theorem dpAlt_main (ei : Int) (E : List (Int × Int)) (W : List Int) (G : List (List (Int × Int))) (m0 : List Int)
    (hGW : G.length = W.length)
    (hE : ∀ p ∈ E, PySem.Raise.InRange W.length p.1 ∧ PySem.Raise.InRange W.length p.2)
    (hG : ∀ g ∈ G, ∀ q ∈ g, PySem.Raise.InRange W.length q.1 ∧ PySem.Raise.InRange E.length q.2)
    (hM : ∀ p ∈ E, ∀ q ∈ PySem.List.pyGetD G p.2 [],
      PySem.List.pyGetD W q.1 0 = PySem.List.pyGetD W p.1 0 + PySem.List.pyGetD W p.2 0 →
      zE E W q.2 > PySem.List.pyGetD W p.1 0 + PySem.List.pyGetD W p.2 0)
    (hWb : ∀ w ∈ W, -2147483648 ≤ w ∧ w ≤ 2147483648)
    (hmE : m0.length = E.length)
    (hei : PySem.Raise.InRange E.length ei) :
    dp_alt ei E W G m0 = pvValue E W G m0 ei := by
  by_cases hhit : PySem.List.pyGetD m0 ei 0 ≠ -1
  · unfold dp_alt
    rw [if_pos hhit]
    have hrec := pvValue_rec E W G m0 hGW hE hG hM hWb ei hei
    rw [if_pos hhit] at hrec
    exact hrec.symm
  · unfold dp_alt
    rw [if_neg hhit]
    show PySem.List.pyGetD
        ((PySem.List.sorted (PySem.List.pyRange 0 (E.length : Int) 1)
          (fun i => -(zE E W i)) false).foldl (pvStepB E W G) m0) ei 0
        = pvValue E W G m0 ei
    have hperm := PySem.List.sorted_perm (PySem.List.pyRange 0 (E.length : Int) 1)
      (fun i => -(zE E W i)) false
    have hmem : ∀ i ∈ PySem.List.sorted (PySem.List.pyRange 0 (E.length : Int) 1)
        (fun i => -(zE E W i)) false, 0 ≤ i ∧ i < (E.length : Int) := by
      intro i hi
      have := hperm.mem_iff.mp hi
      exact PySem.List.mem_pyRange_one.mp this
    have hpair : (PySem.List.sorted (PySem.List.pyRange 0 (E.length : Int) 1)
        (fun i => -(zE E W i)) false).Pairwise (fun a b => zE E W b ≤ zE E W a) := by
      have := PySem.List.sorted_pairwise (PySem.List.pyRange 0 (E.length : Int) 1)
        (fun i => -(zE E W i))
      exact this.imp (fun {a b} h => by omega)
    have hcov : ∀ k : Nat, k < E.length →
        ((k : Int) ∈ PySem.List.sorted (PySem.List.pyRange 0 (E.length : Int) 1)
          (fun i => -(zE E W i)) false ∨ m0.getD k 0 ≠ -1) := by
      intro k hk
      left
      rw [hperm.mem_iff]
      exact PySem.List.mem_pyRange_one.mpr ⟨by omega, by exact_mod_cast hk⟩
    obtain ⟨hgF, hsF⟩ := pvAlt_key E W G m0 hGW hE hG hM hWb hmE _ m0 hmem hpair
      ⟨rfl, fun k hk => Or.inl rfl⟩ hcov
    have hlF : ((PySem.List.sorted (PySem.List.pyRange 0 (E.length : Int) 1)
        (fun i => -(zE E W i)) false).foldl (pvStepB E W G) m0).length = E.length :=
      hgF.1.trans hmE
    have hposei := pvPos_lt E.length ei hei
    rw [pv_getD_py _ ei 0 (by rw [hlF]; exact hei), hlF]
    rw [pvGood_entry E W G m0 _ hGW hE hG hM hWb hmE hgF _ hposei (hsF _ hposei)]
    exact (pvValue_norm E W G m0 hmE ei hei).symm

---

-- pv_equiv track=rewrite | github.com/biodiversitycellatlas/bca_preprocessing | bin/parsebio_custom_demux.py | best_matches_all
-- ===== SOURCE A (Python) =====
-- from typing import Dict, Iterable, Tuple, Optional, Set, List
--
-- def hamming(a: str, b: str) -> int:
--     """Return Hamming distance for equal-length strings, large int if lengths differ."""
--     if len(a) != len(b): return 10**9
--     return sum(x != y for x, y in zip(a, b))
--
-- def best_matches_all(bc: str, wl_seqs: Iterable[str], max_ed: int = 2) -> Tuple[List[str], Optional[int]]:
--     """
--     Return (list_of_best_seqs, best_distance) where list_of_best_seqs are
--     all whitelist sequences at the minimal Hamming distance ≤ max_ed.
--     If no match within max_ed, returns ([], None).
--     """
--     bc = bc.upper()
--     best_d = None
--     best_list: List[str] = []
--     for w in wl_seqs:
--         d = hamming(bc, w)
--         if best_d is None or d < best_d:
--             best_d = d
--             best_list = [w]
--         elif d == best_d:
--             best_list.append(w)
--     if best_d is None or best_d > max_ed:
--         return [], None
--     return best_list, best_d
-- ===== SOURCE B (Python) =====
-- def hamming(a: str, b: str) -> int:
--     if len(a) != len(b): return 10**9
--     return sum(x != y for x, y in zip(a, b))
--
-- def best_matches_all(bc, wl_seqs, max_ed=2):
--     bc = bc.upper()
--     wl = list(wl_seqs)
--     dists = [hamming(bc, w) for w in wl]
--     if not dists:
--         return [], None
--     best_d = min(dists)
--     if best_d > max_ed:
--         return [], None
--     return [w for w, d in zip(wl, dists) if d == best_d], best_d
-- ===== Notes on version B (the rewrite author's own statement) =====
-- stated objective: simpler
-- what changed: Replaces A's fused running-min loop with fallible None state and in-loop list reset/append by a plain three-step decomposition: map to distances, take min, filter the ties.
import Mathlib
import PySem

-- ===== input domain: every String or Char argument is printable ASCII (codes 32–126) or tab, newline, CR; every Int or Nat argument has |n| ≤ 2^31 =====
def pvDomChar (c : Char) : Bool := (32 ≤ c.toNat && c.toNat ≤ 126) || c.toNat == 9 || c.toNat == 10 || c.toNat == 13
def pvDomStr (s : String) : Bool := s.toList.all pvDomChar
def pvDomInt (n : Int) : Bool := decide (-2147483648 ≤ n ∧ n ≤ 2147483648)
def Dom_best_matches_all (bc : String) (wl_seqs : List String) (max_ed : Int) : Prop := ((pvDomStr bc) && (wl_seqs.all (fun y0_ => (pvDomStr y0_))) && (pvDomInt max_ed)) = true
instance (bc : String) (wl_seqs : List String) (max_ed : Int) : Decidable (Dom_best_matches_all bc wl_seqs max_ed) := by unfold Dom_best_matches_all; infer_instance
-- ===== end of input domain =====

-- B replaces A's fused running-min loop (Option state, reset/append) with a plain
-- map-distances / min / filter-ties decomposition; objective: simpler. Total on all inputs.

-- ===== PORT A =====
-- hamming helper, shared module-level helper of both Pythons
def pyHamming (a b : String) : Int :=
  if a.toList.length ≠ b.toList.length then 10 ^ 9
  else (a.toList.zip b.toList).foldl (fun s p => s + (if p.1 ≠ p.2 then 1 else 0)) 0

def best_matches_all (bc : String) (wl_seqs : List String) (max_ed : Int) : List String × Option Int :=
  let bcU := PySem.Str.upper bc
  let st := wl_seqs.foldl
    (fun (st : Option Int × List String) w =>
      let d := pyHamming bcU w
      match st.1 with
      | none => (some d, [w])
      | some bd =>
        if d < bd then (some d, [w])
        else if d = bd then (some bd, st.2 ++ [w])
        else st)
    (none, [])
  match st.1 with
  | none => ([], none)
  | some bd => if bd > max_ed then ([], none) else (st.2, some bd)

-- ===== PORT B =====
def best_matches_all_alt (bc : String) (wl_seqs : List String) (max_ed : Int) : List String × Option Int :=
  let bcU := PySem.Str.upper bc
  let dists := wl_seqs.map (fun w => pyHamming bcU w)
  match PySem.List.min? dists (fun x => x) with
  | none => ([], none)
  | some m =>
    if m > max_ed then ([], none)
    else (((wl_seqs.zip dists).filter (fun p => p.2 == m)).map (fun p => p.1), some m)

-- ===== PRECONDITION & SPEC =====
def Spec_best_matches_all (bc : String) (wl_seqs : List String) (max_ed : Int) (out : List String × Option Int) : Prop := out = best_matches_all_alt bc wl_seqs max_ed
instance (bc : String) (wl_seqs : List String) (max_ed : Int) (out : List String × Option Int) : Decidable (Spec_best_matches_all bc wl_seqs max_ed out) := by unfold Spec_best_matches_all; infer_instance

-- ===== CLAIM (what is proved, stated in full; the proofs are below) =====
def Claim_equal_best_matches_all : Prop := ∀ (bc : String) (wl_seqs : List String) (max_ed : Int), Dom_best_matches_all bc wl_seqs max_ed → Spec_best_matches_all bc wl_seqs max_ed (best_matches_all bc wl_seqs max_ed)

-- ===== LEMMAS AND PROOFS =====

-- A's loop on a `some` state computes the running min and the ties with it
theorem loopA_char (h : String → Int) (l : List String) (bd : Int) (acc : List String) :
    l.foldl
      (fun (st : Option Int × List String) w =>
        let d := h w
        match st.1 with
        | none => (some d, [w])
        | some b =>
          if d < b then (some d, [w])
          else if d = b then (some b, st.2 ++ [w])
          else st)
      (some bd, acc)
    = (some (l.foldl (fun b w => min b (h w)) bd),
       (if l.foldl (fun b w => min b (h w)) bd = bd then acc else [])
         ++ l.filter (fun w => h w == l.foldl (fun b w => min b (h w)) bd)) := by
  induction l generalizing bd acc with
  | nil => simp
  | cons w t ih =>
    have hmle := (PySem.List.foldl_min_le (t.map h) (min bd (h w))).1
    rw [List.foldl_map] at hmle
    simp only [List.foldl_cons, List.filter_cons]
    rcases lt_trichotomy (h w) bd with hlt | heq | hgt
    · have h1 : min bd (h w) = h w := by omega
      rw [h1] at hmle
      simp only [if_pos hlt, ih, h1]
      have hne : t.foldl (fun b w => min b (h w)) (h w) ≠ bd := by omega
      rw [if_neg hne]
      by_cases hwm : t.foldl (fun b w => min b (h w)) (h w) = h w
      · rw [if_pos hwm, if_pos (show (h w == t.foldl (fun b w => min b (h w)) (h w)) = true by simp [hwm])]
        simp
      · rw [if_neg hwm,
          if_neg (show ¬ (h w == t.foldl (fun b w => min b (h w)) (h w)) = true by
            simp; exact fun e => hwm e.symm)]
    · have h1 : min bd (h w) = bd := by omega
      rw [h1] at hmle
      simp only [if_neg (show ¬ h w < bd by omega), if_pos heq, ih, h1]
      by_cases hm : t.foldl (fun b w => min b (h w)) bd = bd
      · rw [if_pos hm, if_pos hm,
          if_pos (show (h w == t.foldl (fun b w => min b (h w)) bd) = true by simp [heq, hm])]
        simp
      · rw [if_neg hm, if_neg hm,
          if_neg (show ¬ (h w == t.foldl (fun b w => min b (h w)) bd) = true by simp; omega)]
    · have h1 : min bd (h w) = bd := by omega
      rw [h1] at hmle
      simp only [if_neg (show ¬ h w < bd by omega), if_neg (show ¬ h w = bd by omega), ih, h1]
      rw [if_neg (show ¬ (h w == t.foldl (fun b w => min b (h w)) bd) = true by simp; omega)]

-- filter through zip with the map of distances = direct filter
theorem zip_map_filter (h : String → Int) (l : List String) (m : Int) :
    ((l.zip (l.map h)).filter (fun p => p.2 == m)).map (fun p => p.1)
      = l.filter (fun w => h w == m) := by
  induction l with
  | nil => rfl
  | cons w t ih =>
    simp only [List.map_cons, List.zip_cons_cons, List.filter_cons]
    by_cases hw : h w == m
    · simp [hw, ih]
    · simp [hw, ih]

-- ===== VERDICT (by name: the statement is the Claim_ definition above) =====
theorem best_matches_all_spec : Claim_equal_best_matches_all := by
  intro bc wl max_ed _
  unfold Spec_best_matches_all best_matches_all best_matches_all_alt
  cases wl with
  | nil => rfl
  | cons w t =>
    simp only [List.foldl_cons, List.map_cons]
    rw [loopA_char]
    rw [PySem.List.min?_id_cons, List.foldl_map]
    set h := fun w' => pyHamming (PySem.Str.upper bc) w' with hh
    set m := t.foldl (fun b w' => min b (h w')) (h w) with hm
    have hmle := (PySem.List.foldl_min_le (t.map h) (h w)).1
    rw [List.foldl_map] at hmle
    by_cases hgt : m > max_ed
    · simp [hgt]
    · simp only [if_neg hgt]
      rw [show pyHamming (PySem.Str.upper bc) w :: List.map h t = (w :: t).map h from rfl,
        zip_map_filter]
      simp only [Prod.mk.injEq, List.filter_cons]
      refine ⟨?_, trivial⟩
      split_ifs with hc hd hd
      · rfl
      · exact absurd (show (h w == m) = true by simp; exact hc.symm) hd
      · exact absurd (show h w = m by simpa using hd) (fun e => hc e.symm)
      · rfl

[Activity] Copy out precisely the lines from the line with "by_cases hm : t.foldl" to the line with "cons w t =>" in the material above, including those two lines and omitting all the rest.

[Finished exercise]
      by_cases hm : t.foldl (fun b w => min b (h w)) bd = bd
      · rw [if_pos hm, if_pos hm,
          if_pos (show (h w == t.foldl (fun b w => min b (h w)) bd) = true by simp [heq, hm])]
        simp
      · rw [if_neg hm, if_neg hm,
          if_neg (show ¬ (h w == t.foldl (fun b w => min b (h w)) bd) = true by simp; omega)]
    · have h1 : min bd (h w) = bd := by omega
      rw [h1] at hmle
      simp only [if_neg (show ¬ h w < bd by omega), if_neg (show ¬ h w = bd by omega), ih, h1]
      rw [if_neg (show ¬ (h w == t.foldl (fun b w => min b (h w)) bd) = true by simp; omega)]

-- filter through zip with the map of distances = direct filter
theorem zip_map_filter (h : String → Int) (l : List String) (m : Int) :
    ((l.zip (l.map h)).filter (fun p => p.2 == m)).map (fun p => p.1)
      = l.filter (fun w => h w == m) := by
  induction l with
  | nil => rfl
  | cons w t ih =>
    simp only [List.map_cons, List.zip_cons_cons, List.filter_cons]
    by_cases hw : h w == m
    · simp [hw, ih]
    · simp [hw, ih]

-- ===== VERDICT (by name: the statement is the Claim_ definition above) =====
theorem best_matches_all_spec : Claim_equal_best_matches_all := by
  intro bc wl max_ed _
  unfold Spec_best_matches_all best_matches_all best_matches_all_alt
  cases wl with
  | nil => rfl
  | cons w t =>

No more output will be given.